Kevin Kiley, president of enterprise orchestration company Airia, told VentureBeat in an interview that the framework needs to include auditability and traceability.
“It's important to have that observability and be able to go back to the audit log and show at what point it was provided again,” Killie said. “You need to know if it's a bad actor or an internal employee who didn't realize they were sharing information, or if it's a hallucination. You need a record of that.”
Ideally, robustness and audit trajectory should be incorporated into AI systems very early on. By understanding the potential risks of new AI applications or agents and ensuring that they continue to meet standards prior to deployment, it helps to alleviate concerns about producing AI.
However, the organization initially did not design the system with traceability and auditability in mind. Many AI pilot programs began life when experiments began without an orchestration layer or audit trail.
The big question facing businesses now is how to manage all their agents and applications, make sure their pipeline remains robust and, if something goes wrong, monitor AI performance by knowing what went wrong.
Choose the right method
However, before building AI applications, experts said that organizations need to stock their data.
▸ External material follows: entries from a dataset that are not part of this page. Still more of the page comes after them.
lemma dfsA_component (nodes : List Int) (edges : List (Int × Int)) (hpre : Pre_solution nodes edges)
    (inc0 : List Int) (s : Int) (hs : s ∈ nodes) (hs0 : s ∉ inc0) (hnd : inc0.Nodup)
    (hclosed : ∀ x ∈ inc0, ∀ n, ERel edges x n → n ∈ inc0) :
    (let r := dfsA (forestA nodes edges) (nodes.length + 1) [s] (PySem.Set.add inc0 s) []
     (∀ z, z ∈ r.1 ↔ Reach edges s z) ∧ r.1.Nodup ∧ (∀ z ∈ r.1, z ∉ inc0) ∧
     (∀ z, z ∈ r.2 ↔ z ∈ inc0 ∨ z ∈ r.1) ∧ r.2.Nodup ∧
     (∀ x ∈ r.2, ∀ n, ERel edges x n → n ∈ r.2)) := by
  have hadd : PySem.Set.add inc0 s = inc0 ++ [s] := PySem.Set.add_of_not_mem hs0
  have hrem1 : remainingN nodes (inc0 ++ [s]) + 1 = remainingN nodes inc0 :=
    remaining_append nodes [s] inc0 (by simp) (by simpa using hs) (by simpa using hs0)
  have hlen : 1 ≤ nodes.length := by
    cases nodes with
    | nil => simp at hs
    | cons a l => simp
  have hrle := remaining_le nodes inc0
  have hfuel : remainingN nodes (inc0 ++ [s]) + ([s] : List Int).length < nodes.length + 1 := by
    have h1 : ([s] : List Int).length = 1 := rfl
    omega
  have hrun := dfsA_run nodes edges hpre inc0 s (nodes.length + 1) [s] (inc0 ++ [s]) []
    hfuel
    (by rw [List.nodup_append]
        refine ⟨hnd, by simp, ?_⟩
        intro a ha b hb heq
        simp only [List.mem_singleton] at hb
        exact hs0 (hb ▸ heq ▸ ha))
    (fun z => by simp [or_comm])
    (by simp)
    (fun z hz => by simp only [List.nil_append, List.mem_singleton] at hz; exact hz ▸ hs0)
    (fun z hz => by
      simp only [List.nil_append, List.mem_singleton] at hz
      exact hz ▸ Relation.ReflTransGen.refl)
    (fun x hx => by simp at hx)
    (fun z hz => by simp only [List.nil_append, List.mem_singleton] at hz; exact Or.inl (hz ▸ hs))
  rw [hadd]
  obtain ⟨c1, c2, c3, c4, c5, c6, c7, c8⟩ := hrun
  have hs_tree : s ∈ (dfsA (forestA nodes edges) (nodes.length + 1) [s] (inc0 ++ [s]) []).1 :=
    c8 s (by simp)
  refine ⟨fun z => ⟨fun hz => c5 z hz, fun hz => ?_⟩, c2, c4, c1, c3, ?_⟩
  · -- completeness: every node reachable from s is in the tree
    induction hz with
    | refl => exact hs_tree
    | @tail u w hsu e ihz =>
      have hu : u ∈ (dfsA (forestA nodes edges) (nodes.length + 1) [s] (inc0 ++ [s]) []).1 := ihz
      have hw : w ∈ (dfsA (forestA nodes edges) (nodes.length + 1) [s] (inc0 ++ [s]) []).2 :=
        c6 u hu w e
      rcases (c1 w).mp hw with h0 | h0
      · exfalso
        exact c4 u hu (hclosed w h0 u (erel_symm edges e))
      · exact h0
  · intro x hx n hn
    rcases (c1 x).mp hx with h0 | h0
    · exact (c1 n).mpr (Or.inl (hclosed x h0 n hn))
    · exact c6 x h0 n hn

-- outer loop invariant
def OInv (nodes : List Int) (edges : List (Int × Int))
    (st : List (List Int) × PySem.Set Int) : Prop :=
  (∀ z, z ∈ st.2 ↔ ∃ t ∈ st.1, z ∈ t) ∧ st.2.Nodup ∧
  (∀ t ∈ st.1, t.Nodup) ∧
  (∀ t ∈ st.1, ∃ s, s ∈ nodes ∧ ∀ z, z ∈ t ↔ Reach edges s z) ∧
  (∀ x ∈ st.2, ∀ n, ERel edges x n → n ∈ st.2) ∧
  List.Pairwise (fun t u => ∀ z ∈ t, z ∉ u) st.1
If companies know data that accesses AI systems and fine-tuned models, they have a baseline to compare long-term performance.
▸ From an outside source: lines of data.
-- pv_equiv track=rewrite | github.com/akshaali/Code_signal- | Arcade/The core/labyrinth Of nested loop/comfortableNumbers.py | comfortableNumbers
-- ===== SOURCE A (Python) =====
-- import itertools
--
-- def comfortableNumbers(L, R):
--     def is_comfortable(a,b):
--         s = sum(int(d) for d in str(a))
--         return a - s <= b <= a + s
--
--     cnt = 0
--     for a, b in itertools.combinations(range(L, R + 1), 2):
--             if is_comfortable(a, b) and is_comfortable(b, a):
--                 cnt += 1
--
--     return cnt
-- ===== SOURCE B (Python) =====
-- def comfortableNumbers(L, R):
--     def digit_sum(n):
--         return sum(map(int, str(n)))
--
--     total = 0
--     for b in range(L + 1, R + 1):
--         lo = max(L, b - digit_sum(b))
--         for a in range(lo, b):
--             if a + digit_sum(a) >= b:
--                 total += 1
--     return total
-- ===== Notes on version B (the rewrite author's own statement) =====
-- stated objective: alternative
-- what changed: Instead of testing every pair from itertools.combinations, B loops over each b once and scans only the window [max(L, b - digit_sum(b)), b) of candidate partners a, checking a + digit_sum(a) >= b; the two redundant inequalities of A's pairwise test are dropped since a < b makes them automatic.
import Mathlib
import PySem

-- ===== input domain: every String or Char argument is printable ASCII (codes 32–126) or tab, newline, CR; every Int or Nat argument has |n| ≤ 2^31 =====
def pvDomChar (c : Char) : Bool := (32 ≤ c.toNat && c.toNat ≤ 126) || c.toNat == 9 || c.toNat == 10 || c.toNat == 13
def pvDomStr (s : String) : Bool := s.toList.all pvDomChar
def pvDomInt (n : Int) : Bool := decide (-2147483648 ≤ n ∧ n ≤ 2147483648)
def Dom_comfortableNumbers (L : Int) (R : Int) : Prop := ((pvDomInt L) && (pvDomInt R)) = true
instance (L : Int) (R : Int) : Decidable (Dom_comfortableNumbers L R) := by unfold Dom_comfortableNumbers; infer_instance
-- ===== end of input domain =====

-- B replaces A's scan of all pairs by a per-b scan of the window [max(L, b-digit_sum(b)), b): a different algorithm with the same counts.


-- ===== PORT A =====
-- s = sum(int(d) for d in str(a)); '(ofChars? [d]).getD 0' is exact on Pre_ (a ≥ 0, so every char of str(a) is a digit and ofChars? is some)
def pvDigitSumA (n : Int) : Int :=
  (PySem.Int.toChars n).foldl (fun s d => s + ((PySem.Int.ofChars? [d]).getD 0)) 0

def pvIsComfortable (a : Int) (b : Int) : Bool :=
  let s := pvDigitSumA a
  decide (a - s ≤ b ∧ b ≤ a + s)

def comfortableNumbers (L : Int) (R : Int) : Int :=
  (PySem.List.combinations (PySem.List.pyRange L (R + 1) 1) 2).foldl
    (fun cnt p =>
      match p with
      | [a, b] => if pvIsComfortable a b && pvIsComfortable b a then cnt + 1 else cnt
      | _ => cnt) 0

-- ===== PORT B =====
-- digit_sum(n) = sum(map(int, str(n))); same exactness note as on the A side
def pvDigitSumB (n : Int) : Int :=
  (PySem.Int.toChars n).foldl (fun s d => s + ((PySem.Int.ofChars? [d]).getD 0)) 0

def comfortableNumbers_alt (L : Int) (R : Int) : Int :=
  (PySem.List.pyRange (L + 1) (R + 1) 1).foldl
    (fun total b =>
      let lo := max L (b - pvDigitSumB b)
      (PySem.List.pyRange lo b 1).foldl
        (fun t a => if a + pvDigitSumB a ≥ b then t + 1 else t) total) 0

-- ===== PRECONDITION & SPEC =====
-- Pre_ excludes exactly the inputs where Python A raises: L < 0 with a nonempty pair range
-- makes int('-') raise ValueError inside is_comfortable.
def Pre_comfortableNumbers (L : Int) (R : Int) : Prop := 0 ≤ L ∨ R ≤ L
instance (L : Int) (R : Int) : Decidable (Pre_comfortableNumbers L R) := by
  unfold Pre_comfortableNumbers; infer_instance

def pvWitness_comfortableNumbers : Int × Int := (0, 12)

def Spec_comfortableNumbers (L : Int) (R : Int) (out : Int) : Prop := out = comfortableNumbers_alt L R
instance (L : Int) (R : Int) (out : Int) : Decidable (Spec_comfortableNumbers L R out) := by
  unfold Spec_comfortableNumbers; infer_instance

-- ===== CLAIM (what is proved, stated in full; the proofs are below) =====
def Claim_equal_comfortableNumbers : Prop := ∀ (L : Int) (R : Int), Dom_comfortableNumbers L R → Pre_comfortableNumbers L R → Spec_comfortableNumbers L R (comfortableNumbers L R)

-- ===== LEMMAS AND PROOFS =====

-- the reduced pair predicate both sides count (a < b assumed): b ≤ a + s(a) ∧ b - s(b) ≤ a
def pvPred (a : Int) (b : Int) : Bool := decide (b ≤ a + pvDigitSumA a ∧ b - pvDigitSumA b ≤ a)

-- the triangular count, a-major (mirrors A's combinations order)
def pvCnt2 (f : Int → Int → Bool) : List Int → Int
  | [] => 0
  | x :: xs => (xs.countP (f x) : Int) + pvCnt2 f xs

-- the triangular count, b-major (mirrors B's loop order)
def pvSB (f : Int → Int → Bool) (L : Int) (N : Int) : Int :=
  ((PySem.List.pyRange (L + 1) N 1).map
    (fun b => ((PySem.List.pyRange L b 1).countP (fun a => f a b) : Int))).sum

theorem pvA_fold (f : Int → Int → Bool) :
    ∀ (xs : List Int) (c : Int),
      (PySem.List.combinations xs 2).foldl
        (fun cnt p =>
          match p with
          | [a, b] => if f a b then cnt + 1 else cnt
          | _ => cnt) c = c + pvCnt2 f xs := by
  intro xs
  induction xs with
  | nil => intro c; simp [PySem.List.combinations_nil_succ, pvCnt2]
  | cons x xs ih =>
    intro c
    rw [show (2:Nat) = 1 + 1 from rfl, PySem.List.combinations_cons_succ,
        PySem.List.combinations_one, List.map_map, List.foldl_append, List.foldl_map]
    simp only [Function.comp]
    rw [PySem.List.foldl_count_if (fun y => f x y) xs c]
    rw [show (1+1:Nat) = 2 from rfl, ih]
    simp [pvCnt2]
    ring

theorem pvCnt2_eq_pvSB (f : Int → Int → Bool) :
    ∀ (n : Nat) (L N : Int), N - L = (n : Int) →
      pvCnt2 f (PySem.List.pyRange L N 1) = pvSB f L N := by
  intro n
  induction n with
  | zero =>
    intro L N h
    rw [PySem.List.pyRange_one_eq_nil (by omega), pvSB,
        PySem.List.pyRange_one_eq_nil (by omega)]
    simp [pvCnt2]
  | succ n ih =>
    intro L N h
    have hLN : L < N := by omega
    have hmap : (PySem.List.pyRange (L + 1) N 1).map
        (fun b => ((PySem.List.pyRange L b 1).countP (fun a => f a b) : Int))
      = (PySem.List.pyRange (L + 1) N 1).map
        (fun b => (if f L b then (1:Int) else 0)
          + ((PySem.List.pyRange (L+1) b 1).countP (fun a => f a b) : Int)) := by
      apply List.map_congr_left
      intro b hb
      rw [PySem.List.mem_pyRange_one] at hb
      rw [PySem.List.pyRange_one_cons (by omega : L < b), List.countP_cons]
      push_cast
      ring
    have htail : ((PySem.List.pyRange (L + 1) N 1).map
        (fun b => ((PySem.List.pyRange (L+1) b 1).countP (fun a => f a b) : Int))).sum
        = pvSB f (L+1) N := by
      rw [pvSB]
      by_cases hc : L + 1 < N
      · rw [PySem.List.pyRange_one_cons hc, List.map_cons, List.sum_cons,
            PySem.List.pyRange_one_eq_nil (by omega : (L+1:Int) ≤ L+1)]
        simp
      · rw [PySem.List.pyRange_one_eq_nil (by omega), PySem.List.pyRange_one_eq_nil (by omega)]
    have hR : pvSB f L N = (List.countP (f L) (PySem.List.pyRange (L+1) N 1) : Int)
        + pvSB f (L+1) N := by
      rw [pvSB, hmap, PySem.List.sum_map_add_int, PySem.List.sum_map_ite_one_zero, htail]
    rw [PySem.List.pyRange_one_cons hLN]
    show (List.countP (f L) (PySem.List.pyRange (L+1) N 1) : Int)
        + pvCnt2 f (PySem.List.pyRange (L+1) N 1) = _
    rw [ih (L+1) N (by omega), hR]

theorem pvPair_reduce (a b : Int) (h : a < b) :
    (pvIsComfortable a b && pvIsComfortable b a) = pvPred a b := by
  rw [Bool.eq_iff_iff]
  simp only [pvIsComfortable, pvPred, Bool.and_eq_true, decide_eq_true_eq]
  constructor
  · rintro ⟨⟨h1, h2⟩, ⟨h3, h4⟩⟩; exact ⟨h2, h3⟩
  · rintro ⟨h2, h3⟩; exact ⟨⟨by omega, h2⟩, ⟨h3, by omega⟩⟩

theorem pvDS_eq : pvDigitSumB = pvDigitSumA := rfl

theorem pvWindow (L b : Int) (h : L < b) :
    (List.countP (fun a => decide (a + pvDigitSumB a ≥ b))
        (PySem.List.pyRange (max L (b - pvDigitSumB b)) b 1) : Int)
      = (List.countP (fun a => pvPred a b) (PySem.List.pyRange L b 1) : Int) := by
  rw [pvDS_eq]
  by_cases hs : 0 ≤ pvDigitSumA b
  · have hLm : L ≤ max L (b - pvDigitSumA b) := le_max_left _ _
    have hmb : max L (b - pvDigitSumA b) ≤ b := by
      apply max_le (le_of_lt h) (by omega)
    rw [PySem.List.pyRange_one_append L (max L (b - pvDigitSumA b)) b hLm hmb,
        List.countP_append]
    have hleft : List.countP (fun a => pvPred a b)
        (PySem.List.pyRange L (max L (b - pvDigitSumA b)) 1) = 0 := by
      rw [List.countP_eq_zero]
      intro a ha
      rw [PySem.List.mem_pyRange_one] at ha
      simp only [pvPred, decide_eq_true_eq]
      intro hp
      omega
    have hright : List.countP (fun a => pvPred a b)
        (PySem.List.pyRange (max L (b - pvDigitSumA b)) b 1)
        = List.countP (fun a => decide (a + pvDigitSumA a ≥ b))
            (PySem.List.pyRange (max L (b - pvDigitSumA b)) b 1) := by
      apply List.countP_congr
      intro a ha
      rw [PySem.List.mem_pyRange_one] at ha
      simp only [pvPred, decide_eq_true_eq]
      constructor
      · rintro ⟨h1, _⟩; omega
      · intro h1; constructor <;> omega
    rw [hleft, hright]
    simp
  · have h1 : PySem.List.pyRange (max L (b - pvDigitSumA b)) b 1 = [] := by
      apply PySem.List.pyRange_one_eq_nil
      have : b < b - pvDigitSumA b := by omega
      exact le_max_of_le_right (by omega)
    have h2 : List.countP (fun a => pvPred a b) (PySem.List.pyRange L b 1) = 0 := by
      rw [List.countP_eq_zero]
      intro a ha
      rw [PySem.List.mem_pyRange_one] at ha
      simp only [pvPred, decide_eq_true_eq]
      intro hp
      omega
    rw [h1, h2]
    simp

theorem pvB_eq (L R : Int) : comfortableNumbers_alt L R = pvSB pvPred L (R + 1) := by
  have hinner : ∀ (b c : Int),
      (PySem.List.pyRange (max L (b - pvDigitSumB b)) b 1).foldl
        (fun t a => if a + pvDigitSumB a ≥ b then t + 1 else t) c
      = c + (List.countP (fun a => decide (a + pvDigitSumB a ≥ b))
          (PySem.List.pyRange (max L (b - pvDigitSumB b)) b 1) : Int) := by
    intro b c
    have := PySem.List.foldl_count_if (fun a => decide (a + pvDigitSumB a ≥ b))
      (PySem.List.pyRange (max L (b - pvDigitSumB b)) b 1) c
    simpa using this
  rw [comfortableNumbers_alt]
  simp only [hinner]
  rw [PySem.List.foldl_add]
  rw [pvSB, zero_add]
  congr 1
  apply List.map_congr_left
  intro b hb
  rw [PySem.List.mem_pyRange_one] at hb
  exact pvWindow L b (by omega)

theorem pvA_eq (L R : Int) : comfortableNumbers L R = pvSB pvPred L (R + 1) := by
  rw [comfortableNumbers, pvA_fold, zero_add]
  have hcnt : pvCnt2 (fun a b => pvIsComfortable a b && pvIsComfortable b a)
      (PySem.List.pyRange L (R + 1) 1) = pvCnt2 pvPred (PySem.List.pyRange L (R + 1) 1) := by
    have key : ∀ (n : Nat) (M : Int), (R + 1) - M = (n : Int) →
        pvCnt2 (fun a b => pvIsComfortable a b && pvIsComfortable b a)
          (PySem.List.pyRange M (R + 1) 1) = pvCnt2 pvPred (PySem.List.pyRange M (R + 1) 1) := by
      intro n
      induction n with
      | zero => intro M h; rw [PySem.List.pyRange_one_eq_nil (by omega)]; rfl
      | succ n ih =>
        intro M h
        rw [PySem.List.pyRange_one_cons (by omega : M < R + 1)]
        show (List.countP _ _ : Int) + _ = (List.countP _ _ : Int) + _
        rw [ih (M + 1) (by omega)]
        congr 2
        apply List.countP_congr
        intro b hb
        rw [PySem.List.mem_pyRange_one] at hb
        simp only []
        rw [pvPair_reduce M b (by omega)]
    by_cases hc : R + 1 ≤ L
    · rw [PySem.List.pyRange_one_eq_nil hc]; rfl
    · exact key (R + 1 - L).toNat L (by omega)
  rw [hcnt]
  by_cases hc : R + 1 ≤ L
  · rw [PySem.List.pyRange_one_eq_nil hc, pvSB, PySem.List.pyRange_one_eq_nil (by omega)]
    rfl
  · exact pvCnt2_eq_pvSB pvPred (R + 1 - L).toNat L (R + 1) (by omega)

-- ===== VERDICT (by name: the statement is the Claim_ definition above) =====
theorem comfortableNumbers_spec : Claim_equal_comfortableNumbers := by
  intro L R _ _
  unfold Spec_comfortableNumbers
  rw [pvA_eq, pvB_eq]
“Can I run some of these AI systems to verify that the system is actually running properly?” Yrieix Garnier, vice president of products at Datadog, told VentureBeat in an interview. “It's really hard to actually do to understand that there is a good reference system to validate an AI solution.”
Once an organization has identified and found the data, it is necessary to establish a dataset version (which essentially assigns a timestamp or version number) to make the experiment reproducible and understand what the model has changed. These datasets and models, applications using these specific models or agents, certified users, and baseline runtime numbers can be loaded into either an orchestration or observability platform.
Just like when choosing the foundation model to build, orchestration teams need to consider transparency and openness. While some closed source orchestration systems offer many advantages, more open source platforms may also offer benefits that some companies cherish, such as increased visibility into decision-making systems.
Open source platforms such as MLFLOW, Langchain and Grafana provide granular and flexible instruction and monitoring for agents and models. Enterprises can choose to develop AI pipelines through a single end-to-end platform, such as DataDog, or take advantage of a variety of interconnection tools from AWS.
Another consideration for businesses is to plug in a system that maps agent and application responses to compliance tools or responsible AI policies. Both AWS and Microsoft offer services that track AI tools and how closely they are compliant with GuardRails and other policies set up by users.
Kiley said one company consideration when building these reliable pipelines revolves around choosing more transparent systems. For Kiley, he doesn't visualize how AI systems work ineffective.
“There are situations where you have to be flexible regardless of the use case or the industry's content, and closed systems won't work. There are providers with great tools, but I don't know how they're reaching these decisions.